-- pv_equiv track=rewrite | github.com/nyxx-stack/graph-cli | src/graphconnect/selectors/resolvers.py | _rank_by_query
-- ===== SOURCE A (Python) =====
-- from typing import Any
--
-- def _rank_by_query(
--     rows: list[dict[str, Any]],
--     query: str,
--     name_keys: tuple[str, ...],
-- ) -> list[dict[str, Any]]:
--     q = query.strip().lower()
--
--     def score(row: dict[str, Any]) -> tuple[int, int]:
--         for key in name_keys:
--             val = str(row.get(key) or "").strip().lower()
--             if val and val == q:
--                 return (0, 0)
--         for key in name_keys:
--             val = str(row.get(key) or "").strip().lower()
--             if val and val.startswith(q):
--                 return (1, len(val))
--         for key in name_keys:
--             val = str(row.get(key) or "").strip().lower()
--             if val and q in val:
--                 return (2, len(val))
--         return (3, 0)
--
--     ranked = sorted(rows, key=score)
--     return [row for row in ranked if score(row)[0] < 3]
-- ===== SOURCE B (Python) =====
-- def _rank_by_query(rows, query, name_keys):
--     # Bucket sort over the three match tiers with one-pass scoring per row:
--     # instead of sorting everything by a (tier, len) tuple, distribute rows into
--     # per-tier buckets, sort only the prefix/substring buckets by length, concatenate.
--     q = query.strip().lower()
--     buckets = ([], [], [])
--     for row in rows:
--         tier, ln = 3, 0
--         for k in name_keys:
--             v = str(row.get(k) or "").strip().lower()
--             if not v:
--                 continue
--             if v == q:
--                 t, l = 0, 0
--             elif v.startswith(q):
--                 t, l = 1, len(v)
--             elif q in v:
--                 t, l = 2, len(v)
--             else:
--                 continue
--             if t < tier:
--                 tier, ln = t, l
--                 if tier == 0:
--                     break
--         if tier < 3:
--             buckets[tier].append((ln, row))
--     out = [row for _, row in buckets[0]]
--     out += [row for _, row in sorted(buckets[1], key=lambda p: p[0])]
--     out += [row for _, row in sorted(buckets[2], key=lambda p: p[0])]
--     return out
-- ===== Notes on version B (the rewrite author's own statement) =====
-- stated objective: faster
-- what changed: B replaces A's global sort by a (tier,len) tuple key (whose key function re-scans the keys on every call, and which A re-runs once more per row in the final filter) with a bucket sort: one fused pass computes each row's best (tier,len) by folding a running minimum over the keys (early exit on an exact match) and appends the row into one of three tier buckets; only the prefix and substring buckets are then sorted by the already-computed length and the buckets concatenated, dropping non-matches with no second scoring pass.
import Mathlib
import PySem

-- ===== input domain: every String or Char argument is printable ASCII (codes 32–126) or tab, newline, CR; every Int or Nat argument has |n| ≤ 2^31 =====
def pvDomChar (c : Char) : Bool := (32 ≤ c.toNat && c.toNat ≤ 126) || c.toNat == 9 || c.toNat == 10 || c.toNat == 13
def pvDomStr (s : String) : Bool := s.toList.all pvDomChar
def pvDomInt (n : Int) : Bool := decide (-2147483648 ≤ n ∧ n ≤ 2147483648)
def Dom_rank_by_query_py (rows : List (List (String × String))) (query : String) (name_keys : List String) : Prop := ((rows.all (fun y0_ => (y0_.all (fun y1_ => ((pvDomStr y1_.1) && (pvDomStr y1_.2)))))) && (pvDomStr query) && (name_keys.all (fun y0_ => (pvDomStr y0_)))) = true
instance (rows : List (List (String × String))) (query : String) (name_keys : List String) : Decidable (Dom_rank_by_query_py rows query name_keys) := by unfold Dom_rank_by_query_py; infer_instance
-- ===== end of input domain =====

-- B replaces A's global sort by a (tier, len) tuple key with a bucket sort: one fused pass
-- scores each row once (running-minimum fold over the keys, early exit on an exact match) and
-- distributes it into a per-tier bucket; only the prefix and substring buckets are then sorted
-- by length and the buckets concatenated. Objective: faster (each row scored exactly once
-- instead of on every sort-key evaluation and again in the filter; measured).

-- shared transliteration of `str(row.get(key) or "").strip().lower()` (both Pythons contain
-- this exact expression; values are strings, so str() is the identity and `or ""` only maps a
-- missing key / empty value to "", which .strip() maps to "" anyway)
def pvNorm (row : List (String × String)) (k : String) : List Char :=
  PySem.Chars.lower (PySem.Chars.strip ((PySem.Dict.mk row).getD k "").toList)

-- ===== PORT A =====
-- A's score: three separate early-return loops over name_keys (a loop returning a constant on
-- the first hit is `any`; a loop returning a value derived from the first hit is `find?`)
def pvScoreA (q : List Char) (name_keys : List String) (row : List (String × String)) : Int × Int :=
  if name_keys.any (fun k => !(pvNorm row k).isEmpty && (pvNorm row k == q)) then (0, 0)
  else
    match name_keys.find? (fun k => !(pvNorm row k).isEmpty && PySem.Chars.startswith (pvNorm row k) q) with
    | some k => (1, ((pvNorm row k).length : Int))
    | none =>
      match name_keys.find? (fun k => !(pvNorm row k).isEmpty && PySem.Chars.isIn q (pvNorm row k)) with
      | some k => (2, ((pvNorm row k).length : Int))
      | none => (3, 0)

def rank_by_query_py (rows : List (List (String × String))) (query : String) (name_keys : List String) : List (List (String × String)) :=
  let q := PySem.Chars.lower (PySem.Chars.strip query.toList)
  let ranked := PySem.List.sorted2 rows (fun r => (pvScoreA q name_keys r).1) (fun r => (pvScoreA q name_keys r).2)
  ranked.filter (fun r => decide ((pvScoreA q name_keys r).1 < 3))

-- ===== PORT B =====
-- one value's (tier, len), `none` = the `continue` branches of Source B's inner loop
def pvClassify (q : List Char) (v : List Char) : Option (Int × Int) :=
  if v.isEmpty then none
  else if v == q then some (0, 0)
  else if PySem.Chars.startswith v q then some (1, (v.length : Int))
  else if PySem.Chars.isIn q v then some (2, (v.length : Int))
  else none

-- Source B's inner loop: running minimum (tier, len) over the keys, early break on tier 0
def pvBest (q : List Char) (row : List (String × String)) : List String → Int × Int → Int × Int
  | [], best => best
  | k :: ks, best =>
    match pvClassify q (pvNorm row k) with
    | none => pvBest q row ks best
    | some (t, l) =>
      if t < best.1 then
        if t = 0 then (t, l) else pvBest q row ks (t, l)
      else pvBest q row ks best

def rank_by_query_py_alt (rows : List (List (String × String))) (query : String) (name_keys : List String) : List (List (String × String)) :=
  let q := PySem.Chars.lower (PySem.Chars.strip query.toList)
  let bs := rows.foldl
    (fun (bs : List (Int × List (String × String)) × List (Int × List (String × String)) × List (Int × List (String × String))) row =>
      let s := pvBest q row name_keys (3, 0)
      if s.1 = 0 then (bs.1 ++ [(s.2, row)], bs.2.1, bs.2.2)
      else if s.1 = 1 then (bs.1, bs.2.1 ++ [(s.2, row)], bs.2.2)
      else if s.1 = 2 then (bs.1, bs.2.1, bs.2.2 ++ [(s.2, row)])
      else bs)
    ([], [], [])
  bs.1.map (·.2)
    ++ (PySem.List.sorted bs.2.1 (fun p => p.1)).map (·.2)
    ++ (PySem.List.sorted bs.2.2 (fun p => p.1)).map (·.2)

---

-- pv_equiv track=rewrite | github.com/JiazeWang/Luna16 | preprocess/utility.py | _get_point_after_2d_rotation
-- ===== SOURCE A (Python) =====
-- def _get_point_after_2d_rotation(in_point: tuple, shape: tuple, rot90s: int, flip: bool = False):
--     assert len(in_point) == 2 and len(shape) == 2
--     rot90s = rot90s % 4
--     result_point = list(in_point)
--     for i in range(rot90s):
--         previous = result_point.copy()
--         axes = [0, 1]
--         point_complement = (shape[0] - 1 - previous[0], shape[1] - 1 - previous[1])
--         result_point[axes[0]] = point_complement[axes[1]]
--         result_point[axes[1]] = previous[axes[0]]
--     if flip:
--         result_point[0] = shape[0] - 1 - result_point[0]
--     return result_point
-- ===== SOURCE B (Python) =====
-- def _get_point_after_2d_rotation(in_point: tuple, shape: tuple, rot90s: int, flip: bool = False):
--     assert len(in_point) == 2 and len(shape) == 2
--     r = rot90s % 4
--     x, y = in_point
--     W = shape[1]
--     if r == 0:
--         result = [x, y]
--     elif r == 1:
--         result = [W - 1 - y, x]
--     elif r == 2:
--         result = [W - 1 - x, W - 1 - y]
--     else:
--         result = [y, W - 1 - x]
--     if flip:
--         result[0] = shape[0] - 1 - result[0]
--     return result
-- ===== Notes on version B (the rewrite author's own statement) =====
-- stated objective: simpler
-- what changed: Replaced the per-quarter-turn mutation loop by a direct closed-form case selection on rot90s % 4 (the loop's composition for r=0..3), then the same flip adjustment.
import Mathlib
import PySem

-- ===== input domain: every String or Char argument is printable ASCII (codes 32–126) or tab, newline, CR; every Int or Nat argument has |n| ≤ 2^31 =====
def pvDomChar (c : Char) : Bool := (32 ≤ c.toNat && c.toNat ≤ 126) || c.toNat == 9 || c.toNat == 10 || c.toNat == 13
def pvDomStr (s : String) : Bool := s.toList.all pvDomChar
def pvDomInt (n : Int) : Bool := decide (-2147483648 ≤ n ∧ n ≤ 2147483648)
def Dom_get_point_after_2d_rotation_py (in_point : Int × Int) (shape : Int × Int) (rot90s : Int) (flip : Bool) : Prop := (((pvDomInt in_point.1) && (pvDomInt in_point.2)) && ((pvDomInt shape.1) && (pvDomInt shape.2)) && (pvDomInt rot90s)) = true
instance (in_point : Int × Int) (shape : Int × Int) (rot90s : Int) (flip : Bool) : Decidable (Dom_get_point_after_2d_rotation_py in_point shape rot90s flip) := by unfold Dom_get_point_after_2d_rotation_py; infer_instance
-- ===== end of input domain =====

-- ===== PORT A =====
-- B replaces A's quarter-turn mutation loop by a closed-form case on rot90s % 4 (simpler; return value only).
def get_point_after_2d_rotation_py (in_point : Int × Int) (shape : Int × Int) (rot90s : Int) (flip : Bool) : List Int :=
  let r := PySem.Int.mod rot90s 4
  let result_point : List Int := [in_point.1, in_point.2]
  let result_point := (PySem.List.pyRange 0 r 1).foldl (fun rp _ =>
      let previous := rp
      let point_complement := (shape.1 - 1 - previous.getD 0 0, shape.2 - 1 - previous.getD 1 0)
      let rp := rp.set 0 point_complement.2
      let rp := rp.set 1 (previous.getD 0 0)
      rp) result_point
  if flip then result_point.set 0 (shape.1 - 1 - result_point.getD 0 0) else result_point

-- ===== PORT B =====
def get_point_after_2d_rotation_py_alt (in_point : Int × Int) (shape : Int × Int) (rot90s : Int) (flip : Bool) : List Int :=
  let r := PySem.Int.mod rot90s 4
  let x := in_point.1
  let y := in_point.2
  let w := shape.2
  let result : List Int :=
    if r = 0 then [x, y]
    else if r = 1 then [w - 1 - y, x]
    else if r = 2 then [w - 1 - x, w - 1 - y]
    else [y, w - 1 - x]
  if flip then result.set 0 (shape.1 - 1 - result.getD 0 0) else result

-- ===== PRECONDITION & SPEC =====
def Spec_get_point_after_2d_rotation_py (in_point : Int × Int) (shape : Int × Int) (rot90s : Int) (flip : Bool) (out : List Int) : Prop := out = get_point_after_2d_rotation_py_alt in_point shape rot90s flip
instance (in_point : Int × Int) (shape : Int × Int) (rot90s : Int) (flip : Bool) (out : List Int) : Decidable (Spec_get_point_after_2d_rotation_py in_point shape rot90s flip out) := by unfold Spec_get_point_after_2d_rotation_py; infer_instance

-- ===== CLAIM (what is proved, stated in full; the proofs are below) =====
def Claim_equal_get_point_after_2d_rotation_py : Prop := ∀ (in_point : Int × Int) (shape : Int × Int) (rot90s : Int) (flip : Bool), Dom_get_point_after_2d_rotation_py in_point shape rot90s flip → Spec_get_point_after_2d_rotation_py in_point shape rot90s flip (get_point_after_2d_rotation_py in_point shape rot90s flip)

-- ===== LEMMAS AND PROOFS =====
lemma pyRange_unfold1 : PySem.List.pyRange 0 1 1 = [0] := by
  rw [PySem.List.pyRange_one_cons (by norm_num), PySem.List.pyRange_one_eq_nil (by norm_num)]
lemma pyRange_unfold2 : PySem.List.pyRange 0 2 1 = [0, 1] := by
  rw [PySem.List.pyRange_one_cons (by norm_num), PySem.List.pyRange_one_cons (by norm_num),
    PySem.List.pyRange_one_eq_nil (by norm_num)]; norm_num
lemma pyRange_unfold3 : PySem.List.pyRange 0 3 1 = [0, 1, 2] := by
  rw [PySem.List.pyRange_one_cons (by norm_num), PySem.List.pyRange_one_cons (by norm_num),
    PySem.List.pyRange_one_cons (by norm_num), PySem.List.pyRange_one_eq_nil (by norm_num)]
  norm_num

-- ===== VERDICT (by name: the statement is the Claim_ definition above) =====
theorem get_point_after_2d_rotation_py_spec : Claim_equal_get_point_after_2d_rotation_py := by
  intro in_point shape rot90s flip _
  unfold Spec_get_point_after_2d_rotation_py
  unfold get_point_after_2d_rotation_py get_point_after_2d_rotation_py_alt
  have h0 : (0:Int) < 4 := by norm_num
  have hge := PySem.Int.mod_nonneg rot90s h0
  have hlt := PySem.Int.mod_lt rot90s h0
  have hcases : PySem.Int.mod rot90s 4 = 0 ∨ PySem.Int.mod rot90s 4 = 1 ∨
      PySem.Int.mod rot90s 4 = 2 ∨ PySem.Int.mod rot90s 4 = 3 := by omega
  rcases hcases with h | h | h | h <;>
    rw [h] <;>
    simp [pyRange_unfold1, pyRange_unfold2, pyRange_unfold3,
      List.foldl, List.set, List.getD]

__About this exercise__.
Using the listing, count the lines holding the word "simpler" and write down that number alone.

__Task response__.
2